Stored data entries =
○ ○ ○ ○ ○ ○ ○
-- pv_equiv track=rewrite | github.com/DELTAgeorge4/CS425_Capstone | Georges_Scripts/arp_topology.py | categorize_devices
-- ===== SOURCE A (Python) =====
-- def categorize_devices(arp_entries, interfaces):
--     """Categorize devices from ARP table based on MAC OUIs and other heuristics"""
--     categories = {
--         "routers": [],
--         "switches": [],
--         "servers": [],
--         "endpoints": []
--     }
--
--     # Common networking equipment MAC prefixes
--     network_ouis = {
--         "9C:05:D6": "Ubiquiti",
--         "DC:9F:DB": "Ubiquiti",
--         "00:00:0C": "Cisco",
--         "00:1A:A1": "Cisco",
--         "BC:24:11": "HP Enterprise"
--         # Add more as needed
--     }
--
--     # Common server MAC prefixes
--     server_ouis = {
--         "00:50:56": "VMware",
--         "00:0C:29": "VMware",
--         "00:16:3E": "Xen",
--         "00:1E:67": "Intel Server",
--         "A0:36:9F": "Intel Server"
--         # Add more as needed
--     }
--
--     # Group by interface
--     per_interface = {}
--     for entry in arp_entries:
--         if_index = entry["if_index"]
--         if if_index not in per_interface:
--             per_interface[if_index] = []
--         per_interface[if_index].append(entry)
--
--     # Process entries by interface
--     for if_index, entries in per_interface.items():
--         interface_name = interfaces.get(if_index, {}).get("name", f"Interface {if_index}")
--
--         # Group entries by device type
--         for entry in entries:
--             ip = entry["ip_addr"]
--             mac = entry["mac_addr"].upper()
--             mac_prefix = mac[:8]
--
--             # Skip certain special IPs
--             if ip.startswith("169.254.") or ip.startswith("224."):
--                 continue
--
--             # Try to identify device type
--             if mac_prefix in network_ouis:
--                 # This is likely a network device
--                 if '.1.' in ip or '.254.' in ip:
--                     # Likely a router
--                     categories["routers"].append({
--                         "ip": ip,
--                         "mac": mac,
--                         "vendor": network_ouis[mac_prefix],
--                         "interface": interface_name
--                     })
--                 else:
--                     # Likely a switch
--                     categories["switches"].append({
--                         "ip": ip,
--                         "mac": mac,
--                         "vendor": network_ouis[mac_prefix],
--                         "interface": interface_name
--                     })
--             elif mac_prefix in server_ouis:
--                 # This is likely a server
--                 categories["servers"].append({
--                     "ip": ip,
--                     "mac": mac,
--                     "vendor": server_ouis[mac_prefix],
--                     "interface": interface_name
--                 })
--             else:
--                 # Regular endpoint
--                 categories["endpoints"].append({
--                     "ip": ip,
--                     "mac": mac,
--                     "interface": interface_name
--                 })
--
--     return categories
-- ===== SOURCE B (Python) =====
-- def categorize_devices(arp_entries, interfaces):
--     """Categorize devices from ARP table based on MAC OUIs and other heuristics"""
--     # first-appearance order of each interface index
--     order = {}
--     for e in arp_entries:
--         order.setdefault(e["if_index"], len(order))
--     # stable sort: entries grouped by interface in first-appearance order,
--     # original order preserved within each interface
--     entries = sorted(arp_entries, key=lambda e: order[e["if_index"]])
--
--     # merged OUI table: prefix -> (kind, vendor)
--     oui = {
--         "9C:05:D6": ("net", "Ubiquiti"),
--         "DC:9F:DB": ("net", "Ubiquiti"),
--         "00:00:0C": ("net", "Cisco"),
--         "00:1A:A1": ("net", "Cisco"),
--         "BC:24:11": ("net", "HP Enterprise"),
--         "00:50:56": ("srv", "VMware"),
--         "00:0C:29": ("srv", "VMware"),
--         "00:16:3E": ("srv", "Xen"),
--         "00:1E:67": ("srv", "Intel Server"),
--         "A0:36:9F": ("srv", "Intel Server"),
--     }
--
--     categories = {"routers": [], "switches": [], "servers": [], "endpoints": []}
--     for e in entries:
--         ip = e["ip_addr"]
--         mac = e["mac_addr"].upper()
--         if ip.startswith("169.254.") or ip.startswith("224."):
--             continue
--         name = interfaces.get(e["if_index"], {}).get("name", f"Interface {e['if_index']}")
--         hit = oui.get(mac[:8])
--         if hit is None:
--             categories["endpoints"].append({"ip": ip, "mac": mac, "interface": name})
--         else:
--             kind, vendor = hit
--             if kind == "net":
--                 cat = "routers" if (".1." in ip or ".254." in ip) else "switches"
--             else:
--                 cat = "servers"
--             categories[cat].append({"ip": ip, "mac": mac, "vendor": vendor, "interface": name})
--     return categories
-- ===== Notes on version B (the rewrite author's own statement) =====
-- stated objective: alternative
-- what changed: A groups rows into a dict of per-interface lists and then runs a nested double loop over the groups; B instead builds a first-appearance rank index, stably sorts the entries by that rank, merges the two OUI dicts into one prefix->(kind,vendor) table, and classifies everything in a single flat pass.
import Mathlib
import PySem

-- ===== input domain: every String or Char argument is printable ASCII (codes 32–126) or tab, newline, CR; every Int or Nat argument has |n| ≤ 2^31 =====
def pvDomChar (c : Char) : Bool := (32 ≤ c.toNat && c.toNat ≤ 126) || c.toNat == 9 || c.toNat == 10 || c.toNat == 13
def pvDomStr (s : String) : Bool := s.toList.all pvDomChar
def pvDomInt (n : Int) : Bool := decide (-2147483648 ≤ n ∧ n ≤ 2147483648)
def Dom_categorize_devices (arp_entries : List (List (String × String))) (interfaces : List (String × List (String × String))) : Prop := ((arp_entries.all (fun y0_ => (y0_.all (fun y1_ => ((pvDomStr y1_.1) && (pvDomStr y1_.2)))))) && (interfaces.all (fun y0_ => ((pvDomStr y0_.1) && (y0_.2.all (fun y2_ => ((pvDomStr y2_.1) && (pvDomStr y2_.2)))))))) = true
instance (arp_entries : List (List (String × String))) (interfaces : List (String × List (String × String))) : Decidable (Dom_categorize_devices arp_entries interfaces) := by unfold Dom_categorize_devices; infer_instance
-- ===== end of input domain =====

-- B replaces A's group-into-a-dict-then-double-loop with a first-appearance rank index, a
-- stable sort of the entries by that rank, a single merged OUI table and one flat pass
-- (objective: alternative decomposition, same results).

-- ===== PORT A =====

-- entry["k"]: first-match lookup in the entry's association list (KeyError → default,
-- excluded by Pre_); shared by both ports as the dict-subscript primitive.
def pvEGet (e : List (String × String)) (k : String) (dflt : String) : String :=
  ((PySem.Dict.mk e).get? k).getD dflt

-- interfaces.get(if_index, {}).get("name", f"Interface {if_index}") — shared dict-lookup expression
def pvInterfaceName (interfaces : List (String × List (String × String))) (if_index : String) : String :=
  ((PySem.Dict.mk (((PySem.Dict.mk interfaces).get? if_index).getD [])).get? "name").getD
    ("Interface " ++ if_index)

def pvNetworkOuis : PySem.Dict String String :=
  PySem.Dict.ofList [("9C:05:D6", "Ubiquiti"), ("DC:9F:DB", "Ubiquiti"), ("00:00:0C", "Cisco"),
    ("00:1A:A1", "Cisco"), ("BC:24:11", "HP Enterprise")]

def pvServerOuis : PySem.Dict String String :=
  PySem.Dict.ofList [("00:50:56", "VMware"), ("00:0C:29", "VMware"), ("00:16:3E", "Xen"),
    ("00:1E:67", "Intel Server"), ("A0:36:9F", "Intel Server")]

-- body of A's inner `for entry in entries` loop (interface_name fixed per group)
def pvAStep (interface_name : String) (cats : PySem.Dict String (List (List (String × String))))
    (entry : List (String × String)) : PySem.Dict String (List (List (String × String))) :=
  let ip := pvEGet entry "ip_addr" ""
  let mac := PySem.Str.upper (pvEGet entry "mac_addr" "")
  let mac_prefix := PySem.Str.slice mac none (some 8)
  if PySem.Str.startswith ip "169.254." || PySem.Str.startswith ip "224." then cats
  else if pvNetworkOuis.contains mac_prefix then
    if PySem.Str.isIn ".1." ip || PySem.Str.isIn ".254." ip then
      cats.modify "routers" [] (· ++ [[("ip", ip), ("mac", mac),
        ("vendor", pvNetworkOuis.getD mac_prefix ""), ("interface", interface_name)]])
    else
      cats.modify "switches" [] (· ++ [[("ip", ip), ("mac", mac),
        ("vendor", pvNetworkOuis.getD mac_prefix ""), ("interface", interface_name)]])
  else if pvServerOuis.contains mac_prefix then
    cats.modify "servers" [] (· ++ [[("ip", ip), ("mac", mac),
      ("vendor", pvServerOuis.getD mac_prefix ""), ("interface", interface_name)]])
  else
    cats.modify "endpoints" [] (· ++ [[("ip", ip), ("mac", mac), ("interface", interface_name)]])

def categorize_devices (arp_entries : List (List (String × String)))
    (interfaces : List (String × List (String × String))) :
    List (String × List (List (String × String))) :=
  let categories : PySem.Dict String (List (List (String × String))) :=
    PySem.Dict.ofList [("routers", []), ("switches", []), ("servers", []), ("endpoints", [])]
  let per_interface : PySem.Dict String (List (List (String × String))) :=
    arp_entries.foldl (fun d entry =>
      let if_index := pvEGet entry "if_index" ""
      let d' := if d.contains if_index then d else d.insert if_index []
      d'.modify if_index [] (· ++ [entry])) PySem.Dict.empty
  (per_interface.items.foldl (fun cats kv =>
      kv.2.foldl (pvAStep (pvInterfaceName interfaces kv.1)) cats) categories).items

-- ===== PORT B =====

-- merged table: prefix -> (kind, vendor)
def pvOuiTable : PySem.Dict String (String × String) :=
  PySem.Dict.ofList [("9C:05:D6", ("net", "Ubiquiti")), ("DC:9F:DB", ("net", "Ubiquiti")),
    ("00:00:0C", ("net", "Cisco")), ("00:1A:A1", ("net", "Cisco")),
    ("BC:24:11", ("net", "HP Enterprise")), ("00:50:56", ("srv", "VMware")),
    ("00:0C:29", ("srv", "VMware")), ("00:16:3E", ("srv", "Xen")),
    ("00:1E:67", ("srv", "Intel Server")), ("A0:36:9F", ("srv", "Intel Server"))]

-- body of B's single flat `for e in entries` loop
def pvBStep (interfaces : List (String × List (String × String)))
    (cats : PySem.Dict String (List (List (String × String))))
    (e : List (String × String)) : PySem.Dict String (List (List (String × String))) :=
  let ip := pvEGet e "ip_addr" ""
  let mac := PySem.Str.upper (pvEGet e "mac_addr" "")
  if PySem.Str.startswith ip "169.254." || PySem.Str.startswith ip "224." then cats
  else
    let name := pvInterfaceName interfaces (pvEGet e "if_index" "")
    match pvOuiTable.get? (PySem.Str.slice mac none (some 8)) with
    | none =>
        cats.modify "endpoints" [] (· ++ [[("ip", ip), ("mac", mac), ("interface", name)]])
    | some kv =>
        let cat := if kv.1 == "net" then
            (if PySem.Str.isIn ".1." ip || PySem.Str.isIn ".254." ip then "routers" else "switches")
          else "servers"
        cats.modify cat [] (· ++ [[("ip", ip), ("mac", mac), ("vendor", kv.2), ("interface", name)]])

def categorize_devices_alt (arp_entries : List (List (String × String)))
    (interfaces : List (String × List (String × String))) :
    List (String × List (List (String × String))) :=
  let order : PySem.Dict String Int :=
    arp_entries.foldl (fun d e => d.setdefault (pvEGet e "if_index" "") (d.size : Int))
      PySem.Dict.empty
  let entries := PySem.List.sorted arp_entries (fun e => order.getD (pvEGet e "if_index" "") 0)
  let categories : PySem.Dict String (List (List (String × String))) :=
    PySem.Dict.ofList [("routers", []), ("switches", []), ("servers", []), ("endpoints", [])]
  (entries.foldl (pvBStep interfaces) categories).items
○ ○ ○ ○ ○ ○ ○
EXERCISE OBJECTIVE =
Reproduce every line of the records containing the string "Enterprise".

OUTPUT =
--         "BC:24:11": "HP Enterprise"
--         "BC:24:11": ("net", "HP Enterprise"),
    ("00:1A:A1", "Cisco"), ("BC:24:11", "HP Enterprise")]
    ("BC:24:11", ("net", "HP Enterprise")), ("00:50:56", ("srv", "VMware")),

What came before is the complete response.